- Power type: Diesel-electric
- Builder: English Electric, Rocklea
- Serial number: A.274 to A.277
- Build date: 1975
- Total produced: 4
- Configuration:: ​
- • UIC: Co-Co
- Gauge: 1,067 mm (3 ft 6 in)
- Wheel diameter: 3 ft 1+1⁄2 in (0.953 m)
- Wheelbase: 38 ft 6 in (11.735 m) total, 12 ft 6 in (3.810 m) bogie
- Length: 52 ft 9 in (16.078 m) over headstocks
- Width: 9 ft 3 in (2.819 m)
- Height: 12 ft 5+1⁄8 in (3.788 m)
- Axle load: 15 long tons (15.2 t; 16.8 short tons)
- Loco weight: 90 long tons (91.4 t; 100.8 short tons)
- Fuel type: Diesel
- Fuel capacity: 1,500 imp gal (6,800 L)
- Prime mover: English Electric 12CSVT Mk III
- RPM range: 900rpm
- Engine type: four stroke, four valves per cylinder
- Aspiration: turbocharged, intercooled
- Alternator: Toyo WD10314A
- Traction motors: English Electric 548
- Cylinders: 12 Vee
- Cylinder size: 10 in × 12 in (254 mm × 305 mm)
- MU working: 110V, stepless electro-pneumatic throttle
- Loco brake: Air, dynamic
- Train brakes: Air
- Maximum speed: 50 miles per hour (80 km/h)
- Power output: 2,550 hp (1,900 kW) gross, 2,350 hp (1,750 kW) net
- Operators: Queensland Railways
- Number in class: 4
- Numbers: 2370-2373
- First run: March 1973
- Current owner: Don River Railway
- Disposition: 1 Preserved, 3 scrapped

= Queensland Railways 2370 class =

Australian diesel-electric locomotives

The 2370 class were a class of diesel locomotive built in 1975 by English Electric, Rocklea for Queensland Railways in Australia. All were later sold to AN Tasrail along with the 2350 class, and reclassified as the ZB class.
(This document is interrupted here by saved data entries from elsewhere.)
-- pv_equiv track=rewrite | github.com/Gyuminn/Algorithm | programmers/2021_kako_blind/lv2_메뉴리뉴얼.py | solution
-- ===== SOURCE A (Python) =====
-- def solution(orders, course):
--     answer = []
--
--     dict = {}
--
--     # dfs로 가능한 조합을 구해 dict에 조합이 나온 개수를 저장
--     def dfs(level, start, origin, comb, limit):
--         if (level == limit):
--             dict[comb] = dict.get(comb, 0) + 1
--             return
--
--         for i in range(start, len(origin)):
--             dfs(level + 1, i + 1, origin, comb + origin[i], limit)
--
--     # 주어진 코스들을 dfs를 통해 모두 반복
--     for order in orders:
--         order = sorted(order)
--         for limit in range(1, len(order) + 1):
--             dfs(0, 0, order, "", limit)
--
--
--     for num in course:
--         temp = []
--         # 지정된 개수에 맞게 코스 요리를 모은다.
--         for k,v in dict.items():
--             if len(k) == num and v >= 2:
--                 temp.append((k,v))
--
--         # 임시 리스트에 넣어준 값이 있다면 value의 최대값을 먼저 구하고
--         # value 최대값과 일치하는 key의 값을 반환하여 answer에 넣어준다.
--         if len(temp):
--             max_value = max(temp, key=lambda x: x[1])[1]
--             result = [x[0] for x in temp if x[1] == max_value]
--
--             for i in result:
--                 answer.append(i)
--
--     answer = sorted(answer)
--     return answer
-- ===== SOURCE B (Python) =====
-- def _combs(chars, k):
--     # all combinations of k characters of `chars` taken by position, in order
--     if k == 0:
--         return [""]
--     if len(chars) < k:
--         return []
--     head, rest = chars[0], chars[1:]
--     return [head + t for t in _combs(rest, k - 1)] + _combs(rest, k)
--
--
-- def solution(orders, course):
--     # lengths actually asked for (positive, deduplicated)
--     need = []
--     for num in sorted(set(course)):
--         if num >= 1:
--             need.append(num)
--     # one counting dict per requested length; only combinations of those
--     # lengths are ever generated
--     buckets = {}
--     for order in orders:
--         chars = "".join(sorted(order))
--         for k in need:          # need is ascending: once k exceeds the order, stop
--             if k > len(chars):
--                 break
--             cnt = buckets.setdefault(k, {})
--             for comb in _combs(chars, k):
--                 cnt[comb] = cnt.get(comb, 0) + 1
--     answer = []
--     for num in course:
--         cnt = buckets.get(num, {})
--         best = 0
--         for v in cnt.values():
--             if v >= 2 and v > best:
--                 best = v
--         if best:
--             for comb, v in cnt.items():
--                 if v == best:
--                     answer.append(comb)
--     answer.sort()
--     return answer
-- ===== Notes on version B (the rewrite author's own statement) =====
-- stated objective: faster
-- what changed: Instead of DFS-enumerating every subset of every order into one global dict and filtering it per course size, B generates only combinations whose length is actually requested in course (structural pick/skip recursion on the sorted order) into one counting dict per length, then takes the max per bucket.
import Mathlib
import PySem

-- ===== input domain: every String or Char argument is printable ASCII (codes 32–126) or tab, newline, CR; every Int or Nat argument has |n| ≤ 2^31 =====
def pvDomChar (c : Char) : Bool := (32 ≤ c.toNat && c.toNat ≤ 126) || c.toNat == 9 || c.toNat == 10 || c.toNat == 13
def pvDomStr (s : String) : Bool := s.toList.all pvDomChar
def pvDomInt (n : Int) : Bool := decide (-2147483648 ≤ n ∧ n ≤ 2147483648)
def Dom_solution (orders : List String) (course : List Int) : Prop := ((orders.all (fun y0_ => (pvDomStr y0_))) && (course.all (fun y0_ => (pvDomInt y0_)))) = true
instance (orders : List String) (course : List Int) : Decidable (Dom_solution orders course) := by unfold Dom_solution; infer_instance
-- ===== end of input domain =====

-- B replaces A's enumeration of ALL subsets of every order by a pick/skip recursion that
-- generates only combinations of the lengths requested in `course`, bucketed per length.

-- ===== PORT A =====
-- Python's dfs(level, start, origin, comb, limit), ported with `remaining` = limit - level
-- (the recursion depth still to go), which is the Python recursion's termination measure.
def dfsA (origin : List Char) : Nat → Int → List Char → PySem.Dict (List Char) Int → PySem.Dict (List Char) Int
  | 0, _, comb, d => d.insert comb (d.getD comb 0 + 1)
  | r + 1, start, comb, d =>
      (PySem.List.pyRange start (origin.length : Int)).foldl
        (fun d i => dfsA origin r (i + 1) (comb ++ [PySem.List.pyGetD origin i ' ']) d) d

def dictA (orders : List String) : PySem.Dict (List Char) Int :=
  orders.foldl (fun d order =>
      let o := PySem.List.sorted order.toList (fun c => c) false
      (PySem.List.pyRange 1 ((o.length : Int) + 1)).foldl
        (fun d limit => dfsA o limit.toNat 0 [] d) d)
    PySem.Dict.empty

-- the body of A's `for num in course` loop
def stepA (dict : PySem.Dict (List Char) Int) (answer : List (List Char)) (num : Int) : List (List Char) :=
  let temp := dict.items.foldl (fun temp kv =>
      if ((kv.1.length : Int) == num && decide (2 ≤ kv.2)) then temp ++ [kv] else temp) []
  if temp.length ≠ 0 then
    let max_value := (PySem.List.maxD temp (fun x => x.2) ([], 0)).2
    let result := (temp.filter (fun x => x.2 == max_value)).map (fun x => x.1)
    result.foldl (fun answer i => answer ++ [i]) answer
  else answer

def solution (orders : List String) (course : List Int) : List String :=
  let dict := dictA orders
  let answer := course.foldl (stepA dict) []
  (PySem.List.sorted answer (fun x => x) false).map String.ofList

-- ===== PORT B =====
-- _combs(chars, k): all k-combinations of chars taken by position, head first
def combsB (chars : List Char) (k : Nat) : List (List Char) :=
  if k = 0 then [[]]
  else if chars.length < k then []
  else match chars, k with
    | c :: rest, k' + 1 => ((combsB rest k').map (fun t => c :: t)) ++ combsB rest (k' + 1)
    | _, _ => []   -- unreachable: [] has length < any k > 0

-- need = the requested sizes, deduplicated, sorted, positive only
def needB (course : List Int) : List Int :=
  (PySem.List.sorted (PySem.Set.ofList course) (fun x => x) false).foldl
    (fun acc num => if decide (1 ≤ num) then acc ++ [num] else acc) []

-- one counting dict per requested length; only combinations of those lengths are generated.
-- `for k in need: if k > len(chars): break; …` — the loop with its early break, as recursion;
-- cnt = buckets.setdefault(k, {}) followed by in-place mutation of the shared inner dict
-- becomes getD (empty if absent) / extend / insert back.
def bucketLoop (chars : List Char) : List Int → PySem.Dict Int (PySem.Dict (List Char) Int) → PySem.Dict Int (PySem.Dict (List Char) Int)
  | [], b => b
  | k :: rest, b =>
      if decide ((chars.length : Int) < k) then b
      else
        let cnt := (combsB chars k.toNat).foldl
            (fun c comb => c.insert comb (c.getD comb 0 + 1)) (b.getD k PySem.Dict.empty)
        bucketLoop chars rest (b.insert k cnt)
The sole survivor, now numbered 2128 (ex-ZB14, formerly 2371) is now preserved at Don River Railway

==History==

The 2370 class was an evolution of the 2350 class. They were built for use on the Blackwater and Moura coal lines and based at Gladstone. The class became surplus following electrification of the coal lines and in 1987 were all sold to AN Tasrail where they all entered service as the ZB class. They were very similar to the Tasrail Za class.

In 2003, one was sold to South Spur Rail Services and shipped to Western Australia to operate infrastructure trains, it is now owned by Greentrains.